Write a one-sentence prompt: “Add a new API endpoint for user profiles.”

Let Claude produce output. Observe: Generic? Missing requirements? Not following your code style?

Round 2: Add Context and Specificity (10 min)

Rewrite with Devin’s four principles:

"Add a new API endpoint for `GET /users/:id/profile`.
- Returns user name, email, role, and creation date (query from the `users` table).
- Add it to the `users.routes.ts` file.
- Follow our error handling pattern: return 400 for invalid IDs, 404 if user not found, 200 with JSON if success.
- Copy the payload format from the existing `GET /users/:id` endpoint.
- Use our standard rate limiting middleware."

Let Claude produce output again. Review: better aligned with your requirements?

Round 3: Feedback Loop (10 min)

Review Claude’s code. Ask clarifying questions: “Did you include validation? Does this handle concurrent requests? Is this consistent with our logging?”

Feed Claude’s answers into the next prompt and refine once more. The outcome should be a prompt that produces exactly what you need.

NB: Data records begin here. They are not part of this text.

-- pv_equiv track=rewrite | github.com/hqbao/flight-controller | pytest/gps_sim_ubx.py | calculate_ubx_checksum
-- ===== SOURCE A (Python) =====
-- def calculate_ubx_checksum(msg_class, msg_id, payload):
--     """Calculate UBX checksum (Fletcher-like algorithm)"""
--     ck_a = 0
--     ck_b = 0
--
--     # Checksum over class, id, length, and payload
--     ck_a = (ck_a + msg_class) & 0xFF
--     ck_b = (ck_b + ck_a) & 0xFF
--
--     ck_a = (ck_a + msg_id) & 0xFF
--     ck_b = (ck_b + ck_a) & 0xFF
--
--     length = len(payload)
--     ck_a = (ck_a + (length & 0xFF)) & 0xFF
--     ck_b = (ck_b + ck_a) & 0xFF
--
--     ck_a = (ck_a + ((length >> 8) & 0xFF)) & 0xFF
--     ck_b = (ck_b + ck_a) & 0xFF
--
--     for byte in payload:
--         ck_a = (ck_a + byte) & 0xFF
--         ck_b = (ck_b + ck_a) & 0xFF
--
--     return ck_a, ck_b
-- ===== SOURCE B (Python) =====
-- def calculate_ubx_checksum(msg_class, msg_id, payload):
--     """Closed form: ck_a = (sum of all checksummed bytes) & 0xFF;
--     ck_b = (position-weighted sum, weight n-i) & 0xFF."""
--     length = len(payload)
--     seq = [msg_class, msg_id, length & 0xFF, (length >> 8) & 0xFF] + payload
--     n = len(seq)
--     ck_a = sum(seq) & 0xFF
--     ck_b = sum((n - i) * b for i, b in enumerate(seq)) & 0xFF
--     return ck_a, ck_b
-- ===== Notes on version B (the rewrite author's own statement) =====
-- stated objective: alternative
-- what changed: Replaces the sequential Fletcher accumulator updates by a closed form: ck_a is the plain sum of the checksummed bytes and ck_b is the position-weighted sum (weight n-i), each masked with 0xFF only once at the end.
import Mathlib
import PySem

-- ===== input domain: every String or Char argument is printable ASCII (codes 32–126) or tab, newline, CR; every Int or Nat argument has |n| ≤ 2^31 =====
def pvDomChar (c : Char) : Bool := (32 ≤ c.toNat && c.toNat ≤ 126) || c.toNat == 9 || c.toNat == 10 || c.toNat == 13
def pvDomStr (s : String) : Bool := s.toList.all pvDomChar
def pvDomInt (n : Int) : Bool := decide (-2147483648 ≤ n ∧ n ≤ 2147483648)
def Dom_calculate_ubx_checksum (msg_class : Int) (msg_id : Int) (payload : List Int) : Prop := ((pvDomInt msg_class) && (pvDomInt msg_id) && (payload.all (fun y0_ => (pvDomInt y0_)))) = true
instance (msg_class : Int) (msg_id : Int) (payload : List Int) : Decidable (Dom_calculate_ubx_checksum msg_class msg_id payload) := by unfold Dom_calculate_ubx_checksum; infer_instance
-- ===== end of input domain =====

-- B replaces A's sequential Fletcher accumulation by the closed form: ck_a = (sum of bytes) & 0xFF, ck_b = (sum of (n-i)*byte_i) & 0xFF (objective: alternative).


-- ===== PORT A =====
-- Literal port of A: four unrolled header updates, then a fold over the payload.
def calculate_ubx_checksum (msg_class : Int) (msg_id : Int) (payload : List Int) : Int × Int :=
  let ck_a : Int := 0
  let ck_b : Int := 0
  let ck_a := PySem.Int.band (ck_a + msg_class) 255
  let ck_b := PySem.Int.band (ck_b + ck_a) 255
  let ck_a := PySem.Int.band (ck_a + msg_id) 255
  let ck_b := PySem.Int.band (ck_b + ck_a) 255
  let length : Int := (payload.length : Int)
  let ck_a := PySem.Int.band (ck_a + PySem.Int.band length 255) 255
  let ck_b := PySem.Int.band (ck_b + ck_a) 255
  let ck_a := PySem.Int.band (ck_a + PySem.Int.band (length >>> 8) 255) 255
  let ck_b := PySem.Int.band (ck_b + ck_a) 255
  payload.foldl (fun (s : Int × Int) byte =>
    let ck_a := PySem.Int.band (s.1 + byte) 255
    let ck_b := PySem.Int.band (s.2 + ck_a) 255
    (ck_a, ck_b)) (ck_a, ck_b)

-- ===== PORT B =====
-- Port of B: closed form — plain sum and position-weighted sum over the combined sequence, masked once at the end.
def calculate_ubx_checksum_alt (msg_class : Int) (msg_id : Int) (payload : List Int) : Int × Int :=
  let length : Int := (payload.length : Int)
  let seq : List Int := [msg_class, msg_id, PySem.Int.band length 255, PySem.Int.band (length >>> 8) 255] ++ payload
  let n : Int := (seq.length : Int)
  let ck_a := PySem.Int.band seq.sum 255
  let ck_b := PySem.Int.band (((PySem.List.enumerate seq).map (fun ib => (n - ib.1) * ib.2)).sum) 255
  (ck_a, ck_b)

-- ===== PRECONDITION & SPEC =====
def Spec_calculate_ubx_checksum (msg_class : Int) (msg_id : Int) (payload : List Int) (out : Int × Int) : Prop := out = calculate_ubx_checksum_alt msg_class msg_id payload
instance (msg_class : Int) (msg_id : Int) (payload : List Int) (out : Int × Int) : Decidable (Spec_calculate_ubx_checksum msg_class msg_id payload out) := by unfold Spec_calculate_ubx_checksum; infer_instance

-- ===== CLAIM (what is proved, stated in full; the proofs are below) =====
def Claim_equal_calculate_ubx_checksum : Prop := ∀ (msg_class : Int) (msg_id : Int) (payload : List Int), Dom_calculate_ubx_checksum msg_class msg_id payload → Spec_calculate_ubx_checksum msg_class msg_id payload (calculate_ubx_checksum msg_class msg_id payload)

-- ===== LEMMAS AND PROOFS =====

-- masking with 0xFF is reduction mod 256 (Python floor-mod = Int.emod for positive modulus)
theorem pv_band255 (x : Int) : PySem.Int.band x 255 = x % 256 := by
  unfold PySem.Int.band
  by_cases h : 0 ≤ x
  · rw [if_pos h, if_pos (by norm_num : (0:Int) ≤ 255)]
    have hm := Nat.and_two_pow_sub_one_eq_mod x.toNat 8
    norm_num at hm
    rw [show ((255:Int).toNat = 255) from rfl, hm]
    omega
  · rw [if_neg h, if_pos (by norm_num : (0:Int) ≤ 255)]
    rw [show ((255:Int).toNat = 255) from rfl, Nat.and_comm,
      (by norm_num : (255:Nat) = 2 ^ 8 - 1), Nat.and_two_pow_sub_one_eq_mod]
    norm_num
    omega

-- the Fletcher step of both Pythons, as a named function
def pvStep (s : Int × Int) (b : Int) : Int × Int :=
  let ck_a := PySem.Int.band (s.1 + b) 255
  let ck_b := PySem.Int.band (s.2 + ck_a) 255
  (ck_a, ck_b)

-- position-weighted sum with leading weight k
def pvV : List Int → Int → Int
  | [], _ => 0
  | x :: xs, k => k * x + pvV xs (k - 1)

theorem pvV_enumerate (l : List Int) : ∀ (s k : Int),
    ((PySem.List.enumerate l s).map (fun ib => (k - ib.1) * ib.2)).sum = pvV l (k - s) := by
  induction l with
  | nil => intro s k; simp [PySem.List.enumerate_nil, pvV]
  | cons x xs ih =>
    intro s k
    rw [PySem.List.enumerate_cons]
    simp only [List.map_cons, List.sum_cons, ih (s + 1) k, pvV]
    ring_nf

theorem pv_fold_closed (l : List Int) : ∀ (a b : Int), a % 256 = a → b % 256 = b →
    l.foldl pvStep (a, b) =
      ((a + l.sum) % 256, (b + (l.length : Int) * a + pvV l (l.length : Int)) % 256) := by
  induction l with
  | nil => intro a b ha hb; simp [pvV, ha, hb]
  | cons x xs ih =>
    intro a b ha hb
    have hstep : pvStep (a, b) x = ((a + x) % 256, (b + (a + x) % 256) % 256) := by
      simp [pvStep, pv_band255]
    rw [List.foldl_cons, hstep,
      ih _ _ (Int.emod_emod_of_dvd _ dvd_rfl) (Int.emod_emod_of_dvd _ dvd_rfl)]
    set m : Int := (xs.length : Int) with hm
    have h1 : ((a + x) % 256 + xs.sum) % 256 = (a + x + xs.sum) % 256 := by
      conv_rhs => rw [Int.add_emod]
      rw [Int.add_emod ((a + x) % 256)]
      omega
    have hA : (a + x) % 256 ≡ a + x [ZMOD 256] := Int.emod_emod_of_dvd _ dvd_rfl
    have hB : (b + (a + x) % 256) % 256 ≡ b + (a + x) [ZMOD 256] :=
      (Int.emod_emod_of_dvd _ dvd_rfl).trans ((Int.ModEq.refl b).add hA)
    have h2 : ((b + (a + x) % 256) % 256 + m * ((a + x) % 256) + pvV xs m) % 256
        = (b + ((m + 1 : Int)) * a + pvV (x :: xs) (m + 1)) % 256 := by
      have := (hB.add (hA.mul_left m)).add (Int.ModEq.refl (pvV xs m))
      have h3 : b + (a + x) + m * (a + x) + pvV xs m
          = b + (m + 1) * a + pvV (x :: xs) (m + 1) := by
        simp [pvV]; ring
      calc ((b + (a + x) % 256) % 256 + m * ((a + x) % 256) + pvV xs m) % 256
          = (b + (a + x) + m * (a + x) + pvV xs m) % 256 := this
        _ = (b + (m + 1) * a + pvV (x :: xs) (m + 1)) % 256 := by rw [h3]
    simp only [List.sum_cons, List.length_cons]
    rw [h1, h2]
    push_cast
    ring_nf
    rw [hm]

-- ===== VERDICT (by name: the statement is the Claim_ definition above) =====
theorem calculate_ubx_checksum_spec : Claim_equal_calculate_ubx_checksum := by
  intro msg_class msg_id payload _
  unfold Spec_calculate_ubx_checksum
  have hfold : ∀ (l : List Int), l.foldl pvStep ((0 : Int), (0 : Int))
      = ((l.sum) % 256, pvV l (l.length : Int) % 256) := by
    intro l
    have := pv_fold_closed l 0 0 (by decide) (by decide)
    simpa using this
  have hA : calculate_ubx_checksum msg_class msg_id payload
      = ([msg_class, msg_id, PySem.Int.band (payload.length : Int) 255,
          PySem.Int.band ((payload.length : Int) >>> 8) 255] ++ payload).foldl pvStep (0, 0) := by
    rfl
  have hB : calculate_ubx_checksum_alt msg_class msg_id payload
      = (PySem.Int.band ([msg_class, msg_id, PySem.Int.band (payload.length : Int) 255,
            PySem.Int.band ((payload.length : Int) >>> 8) 255] ++ payload).sum 255,
         PySem.Int.band (((PySem.List.enumerate ([msg_class, msg_id,
            PySem.Int.band (payload.length : Int) 255,
            PySem.Int.band ((payload.length : Int) >>> 8) 255] ++ payload)).map
            (fun ib => ((([msg_class, msg_id, PySem.Int.band (payload.length : Int) 255,
              PySem.Int.band ((payload.length : Int) >>> 8) 255] ++ payload).length : Int) - ib.1) * ib.2)).sum) 255) := rfl
  rw [hA, hfold, hB]
  simp only [pv_band255, pvV_enumerate, sub_zero]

Round 4: Build the Template (10 min)

Document the final prompt as a reusable template you can reach for next time. Example structure:

"Add a new API endpoint for [ENDPOINT].
- Route: [METHOD /path/:params]
- Returns: [describe response payload]
- Error cases: [describe 400, 404, 500 scenarios]
- Validation: [describe input validation]
- Reference implementation: [existing similar endpoint]
- Middleware: [rate limiting, auth, etc.]"

Reflect

You just created a prompting template that will save hours of work. Every future request of this type can follow this pattern. The effort upfront — being specific, providing context — multiplies across every future use. This is prompt engineering in practice: turning vague requests into precise instructions that Claude can reliably execute.

Reflection Questions

Work through these before moving on. Honest answers here will shape how you apply these skills next week.

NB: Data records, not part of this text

-- ===== CLAIM (what is proved, stated in full; the proofs are below) =====
def Claim_equal_sort_evidence_dict_py : Prop := ∀ (evidence_dict : List (String × String)), Dom_sort_evidence_dict_py evidence_dict → Pre_sort_evidence_dict_py evidence_dict → Spec_sort_evidence_dict_py evidence_dict (sort_evidence_dict_py evidence_dict)

-- ===== LEMMAS AND PROOFS =====

-- a duplicate-free association list is exactly the items of the dict built from it
theorem pv_items_ofList {ν : Type} (l : List (String × ν)) (hnd : (l.map Prod.fst).Nodup) :
    (PySem.Dict.ofList l).items = l := by
  have h := PySem.Dict.items_foldl_insert_fresh l Prod.fst Prod.snd PySem.Dict.empty
    (fun a _ => PySem.Dict.contains_empty _) hnd
  simpa using h

-- pvRank.get(s, sentinel) is List.idxOf on the key_order list
theorem pvRank_getD (s : String) :
    pvRank.getD s (pvKeyOrderB.length : Int) = ((pvKeyOrderB.idxOf s : Nat) : Int) := by
  have hitems : pvRank.items = (PySem.List.enumerate pvKeyOrderB 0).map (fun p => (p.2, p.1)) := by
    apply pv_items_ofList
    decide
  have hkeys : pvRank.keys = pvKeyOrderB := by
    show pvRank.items.map Prod.fst = pvKeyOrderB
    rw [hitems]
    simp [List.map_map, Function.comp_def]
  by_cases hs : s ∈ pvKeyOrderB
  · have hlt : pvKeyOrderB.idxOf s < pvKeyOrderB.length := List.idxOf_lt_length_of_mem hs
    have hmem : (s, ((pvKeyOrderB.idxOf s : Nat) : Int)) ∈ pvRank.items := by
      rw [hitems]
      refine List.mem_map.2 ⟨(((pvKeyOrderB.idxOf s : Nat) : Int), s), ?_, rfl⟩
      rw [PySem.List.mem_enumerate_iff]
      exact ⟨pvKeyOrderB.idxOf s, hlt, by rw [List.getElem_idxOf hlt]; simp⟩
    have hnd : pvRank.keys.Nodup := by rw [hkeys]; decide
    exact PySem.Dict.getD_of_mem_items _ hmem hnd _
  · have hc : pvRank.contains s = false := by
      rw [PySem.Dict.contains_eq_decide_mem_keys, hkeys]
      simp [hs]
    rw [PySem.Dict.getD_of_not_contains (h := hc), List.idxOf_eq_length_iff.2 hs]

-- insertBy passes over a block it is not 'before'
theorem pv_insertBy_append {α : Type} (before : α → α → Bool) (x : α) (l1 l2 : List α)
    (h : ∀ y ∈ l1, before x y = false) :
    PySem.List.insertBy before x (l1 ++ l2) = l1 ++ PySem.List.insertBy before x l2 := by
  induction l1 with
  | nil => simp
  | cons y ys ih =>
    simp only [List.cons_append, PySem.List.insertBy, h y (by simp), Bool.false_eq_true, if_false]
    rw [ih (fun y hy => h y (by simp [hy]))]

theorem pv_insertBy_front {α : Type} (before : α → α → Bool) (x : α) (l : List α)
    (h : ∀ y ∈ l, before x y = true) :
    PySem.List.insertBy before x l = x :: l := by
  cases l with
  | nil => rfl
  | cons y ys => simp [PySem.List.insertBy, h y (by simp)]

theorem pv_flatMap_congr {α β : Type} (l : List α) (f g : α → List β)
    (h : ∀ a ∈ l, f a = g a) : l.flatMap f = l.flatMap g := by
  induction l with
  | nil => rfl
  | cons a l ih =>
    rw [List.flatMap_cons, List.flatMap_cons, h a (by simp), ih (fun a ha => h a (by simp [ha]))]

theorem pv_flatMap_insert {α : Type} (key : α → Int) (R : List Int) (hR : R.Pairwise (· < ·))
    (x : α) (hx : key x ∈ R) (xs : List α) :
    PySem.List.insertBy (fun a b => decide (key a < key b)) x
      (R.flatMap (fun r => xs.filter (fun a => key a = r)))
    = R.flatMap (fun r => (xs ++ [x]).filter (fun a => key a = r)) := by
  induction R with
  | nil => simp at hx
  | cons r R' ih =>
    have hfx : (xs ++ [x]).filter (fun a => decide (key a = r))
        = xs.filter (fun a => decide (key a = r)) ++ [x].filter (fun a => decide (key a = r)) :=
      List.filter_append _ _
    rcases List.mem_cons.1 hx with hxr | hxR'
    · -- key x = r : x goes to the end of the r-fiber
      have hfib : ∀ y ∈ xs.filter (fun a => decide (key a = r)), decide (key x < key y) = false := by
        intro y hy
        have := (List.mem_filter.1 hy).2
        simp at this
        simp [this, hxr]
      rw [List.flatMap_cons, List.flatMap_cons,
        pv_insertBy_append _ _ _ _ hfib]
      have hrest : ∀ y ∈ R'.flatMap (fun r => xs.filter (fun a => decide (key a = r))),
          decide (key x < key y) = true := by
        intro y hy
        rcases List.mem_flatMap.1 hy with ⟨r', hr', hy'⟩
        have hky : key y = r' := by simpa using (List.mem_filter.1 hy').2
        have : r < r' := (List.pairwise_cons.1 hR).1 r' hr'
        simp [hky, hxr]
        omega
      rw [pv_insertBy_front _ _ _ hrest, hfx]
      have hR'eq : R'.flatMap (fun r => (xs ++ [x]).filter (fun a => decide (key a = r)))
          = R'.flatMap (fun r => xs.filter (fun a => decide (key a = r))) := by
        apply pv_flatMap_congr
        intro r' hr'
        have : r < r' := (List.pairwise_cons.1 hR).1 r' hr'
        rw [List.filter_append]
        have : [x].filter (fun a => decide (key a = r')) = [] := by
          simp [hxr]; omega
        simp [this]
      rw [hR'eq]
      simp [hxr, List.append_assoc]
    · -- key x > r : skip the r-fiber
      have hgt : r < key x := by
        rcases List.pairwise_cons.1 hR with ⟨h1, _⟩
        exact h1 _ hxR'
      have hfib : ∀ y ∈ xs.filter (fun a => decide (key a = r)), decide (key x < key y) = false := by
        intro y hy
        have hky : key y = r := by simpa using (List.mem_filter.1 hy).2
        simp [hky]; omega
      rw [List.flatMap_cons, List.flatMap_cons, pv_insertBy_append _ _ _ _ hfib,
        ih (List.Pairwise.sublist (List.sublist_cons_self r R') hR) hxR']
      have : [x].filter (fun a => decide (key a = r)) = [] := by
        simp; omega
      rw [hfx, this]
      simp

Which was more impactful: the prompting technique (being specific, providing context) or the effort level? Look for the trade-off between prompt quality and compute. Both matter, but prompt quality is the foundation.
What was the most surprising difference you saw between the bad prompt and the good one? Note the specific moment where specificity changed the output.
If you had to focus on one of Devin’s principles for the next week, which would it be and why? Connect this to your immediate work.
How will you use the template you just built? Be concrete: which task will you use it on first?
What’s one prompt anti-pattern you’ve been using that you now realize was holding you back? Name the habit so you can break it.

Common Issues

“My prompt is already pretty specific, but Claude still hallucinates” — This usually means missing context (the actual code, existing patterns). Paste the relevant file or example and try again. RAG (Retrieval-Augmented Generation) is the cure. If that doesn’t help, try /effort high to allocate more reasoning tokens.

“The model keeps ignoring the starting point I specified” — The starting point needs to be concrete, not abstract. Instead of “Start by refactoring,” say “Start by extracting the PaymentProcessor class into src/services/payment.ts.” Defensive prompting prevents this.

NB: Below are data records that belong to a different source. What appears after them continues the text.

-- pv_equiv track=rewrite | github.com/FatimaJahara/PRIME | evaluation/eval.py | row_ordering
-- ===== SOURCE A (Python) =====
-- import itertools
--
-- def row_ordering(solution):
--
--     # Generate all permutations of person keys
--     people = list(solution.keys())
--     permutations = list(itertools.permutations(people))
--
--     # Create list of swapped solutions
--     swapped_versions = []
--     for perm in permutations:
--         reordered = {name: solution[name] for name in perm}
--         swapped_versions.append(reordered)
--
--     return swapped_versions
-- ===== SOURCE B (Python) =====
-- def _selections(xs):
--     # all ways to pick one element, paired with the rest in original order
--     if not xs:
--         return []
--     x, rest = xs[0], xs[1:]
--     return [(x, rest)] + [(k, [x] + r) for (k, r) in _selections(rest)]
--
--
-- def row_ordering(solution):
--     # recursive generator over the key list: pick each remaining key in turn,
--     # extending an accumulated prefix of (key, value) pairs; emit a dict per leaf
--     def go(remaining, prefix):
--         if not remaining:
--             return [dict(prefix)]
--         out = []
--         for k, rest in _selections(remaining):
--             out.extend(go(rest, prefix + [(k, solution[k])]))
--         return out
--
--     return go(list(solution.keys()), [])
-- ===== Notes on version B (the rewrite author's own statement) =====
-- stated objective: alternative
-- what changed: Replaces the itertools.permutations call plus a second dict-building loop with a single recursive generator that picks each remaining key in turn and emits each reordered dict directly from an accumulated prefix.
import Mathlib
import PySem

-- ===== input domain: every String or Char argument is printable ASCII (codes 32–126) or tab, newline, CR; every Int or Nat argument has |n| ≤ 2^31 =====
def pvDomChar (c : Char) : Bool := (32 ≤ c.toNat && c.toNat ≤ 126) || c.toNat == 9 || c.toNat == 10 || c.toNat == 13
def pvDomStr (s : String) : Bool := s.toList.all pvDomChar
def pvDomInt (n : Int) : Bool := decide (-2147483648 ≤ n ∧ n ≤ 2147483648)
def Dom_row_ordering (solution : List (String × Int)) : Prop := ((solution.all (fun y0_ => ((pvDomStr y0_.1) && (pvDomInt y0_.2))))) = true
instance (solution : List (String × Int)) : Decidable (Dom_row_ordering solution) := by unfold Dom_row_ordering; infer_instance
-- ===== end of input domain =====

-- B replaces the permutations-library call + second dict-building loop with one recursive
-- generator emitting the reordered dicts directly (alternative decomposition, same cost).

-- ===== PORT A =====
def row_ordering (solution : List (String × Int)) : List (List (String × Int)) :=
  let d := PySem.Dict.ofList solution
  let people := d.keys
  let permutations := PySem.List.permutations people people.length
  permutations.foldl
    (fun acc perm => acc ++ [perm.map (fun name => (name, d.getD name 0))]) []

-- ===== PORT B =====
def pvSelections (xs : List String) : List (String × List String) :=
  match xs with
  | [] => []
  | x :: rest => (x, rest) :: (pvSelections rest).map (fun p => (p.1, x :: p.2))

-- fuel = remaining.length on every call; mirrors Source B's naturally terminating recursion
def pvGo (d : PySem.Dict String Int) : Nat → List String → List (String × Int) → List (List (String × Int))
  | 0, _, pref => [pref]
  | n + 1, rem, pref =>
      (pvSelections rem).flatMap (fun p => pvGo d n p.2 (pref ++ [(p.1, d.getD p.1 0)]))

def row_ordering_alt (solution : List (String × Int)) : List (List (String × Int)) :=
  let d := PySem.Dict.ofList solution
  let keys := d.keys
  pvGo d keys.length keys []

-- ===== PRECONDITION & SPEC =====
def Spec_row_ordering (solution : List (String × Int)) (out : List (List (String × Int))) : Prop := out = row_ordering_alt solution
instance (solution : List (String × Int)) (out : List (List (String × Int))) : Decidable (Spec_row_ordering solution out) := by unfold Spec_row_ordering; infer_instance

-- ===== CLAIM (what is proved, stated in full; the proofs are below) =====
def Claim_equal_row_ordering : Prop := ∀ (solution : List (String × Int)), Dom_row_ordering solution → Spec_row_ordering solution (row_ordering solution)

-- ===== LEMMAS AND PROOFS =====

-- A's indexed flatMap over range/eraseIdx is B's flatMap over pvSelections
theorem pvSelections_flatMap {β : Type} (xs : List String) (g : String → List String → List β) :
    (List.range xs.length).flatMap (fun i => g (xs.getD i "") (xs.eraseIdx i))
    = (pvSelections xs).flatMap (fun p => g p.1 p.2) := by
  induction xs generalizing g with
  | nil => simp [pvSelections]
  | cons x rest ih =>
      simp only [pvSelections, List.length_cons, List.range_succ_eq_map,
        List.flatMap_cons, List.flatMap_map, List.getD_cons_zero, List.getD_cons_succ,
        List.eraseIdx_cons_zero, List.eraseIdx_cons_succ]
      rw [ih (fun a r => g a (x :: r))]

theorem pvGo_eq (d : PySem.Dict String Int) (n : Nat) :
    ∀ (rem : List String) (pref : List (String × Int)),
    pvGo d n rem pref
      = (PySem.List.permutations rem n).map
          (fun p => pref ++ p.map (fun k => (k, d.getD k 0))) := by
  induction n with
  | zero => intro rem pref; simp [pvGo, PySem.List.permutations]
  | succ n ih =>
      intro rem pref
      have hsel : PySem.List.permutations rem (n + 1)
          = (pvSelections rem).flatMap
              (fun p => (PySem.List.permutations p.2 n).map (fun q => p.1 :: q)) := by
        rw [PySem.List.permutations_succ,
          ← pvSelections_flatMap rem
            (fun a r => (PySem.List.permutations r n).map (fun q => a :: q))]
        apply List.flatMap_congr
        intro i hi
        have hlt : i < rem.length := List.mem_range.mp hi
        have hsome : rem[i]? = some rem[i] := List.getElem?_eq_getElem hlt
        simp [hsome, List.getD]
      rw [hsel, List.map_flatMap]
      simp only [pvGo]
      congr 1
      funext p
      rw [ih]
      simp [List.map_map, Function.comp, List.append_assoc]

-- ===== VERDICT (by name: the statement is the Claim_ definition above) =====
theorem row_ordering_spec : Claim_equal_row_ordering := by
  intro solution _
  unfold Spec_row_ordering row_ordering row_ordering_alt
  simp only []
  rw [PySem.List.foldl_append_singleton_eq_map, pvGo_eq]
  simp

“Opus is too expensive for daily work, but Sonnet sometimes struggles” — This is the right tension. Rule of thumb: start with Sonnet + /effort medium. If it fails, try Sonnet + /effort high (still cheaper than Opus). Only jump to Opus for genuinely hard problems (complex reasoning, tricky debugging).

“I don’t know if my prompt template is good until Claude tries to use it” — True. Use Plan Mode: give the spec to Claude, let it plan, review the plan. If the plan matches your intent, the template is good. If not, refine and try again. This is the M03 workflow.

What to Have Before Moving On

A reusable prompt template (documented or saved in your notes)
Confidence in model selection (Haiku vs. Sonnet vs. Opus)
Muscle memory for the /effort command and when to use it
One concrete task template ready to use tomorrow (e.g., “Add new API endpoint,” “Refactor module,” etc.)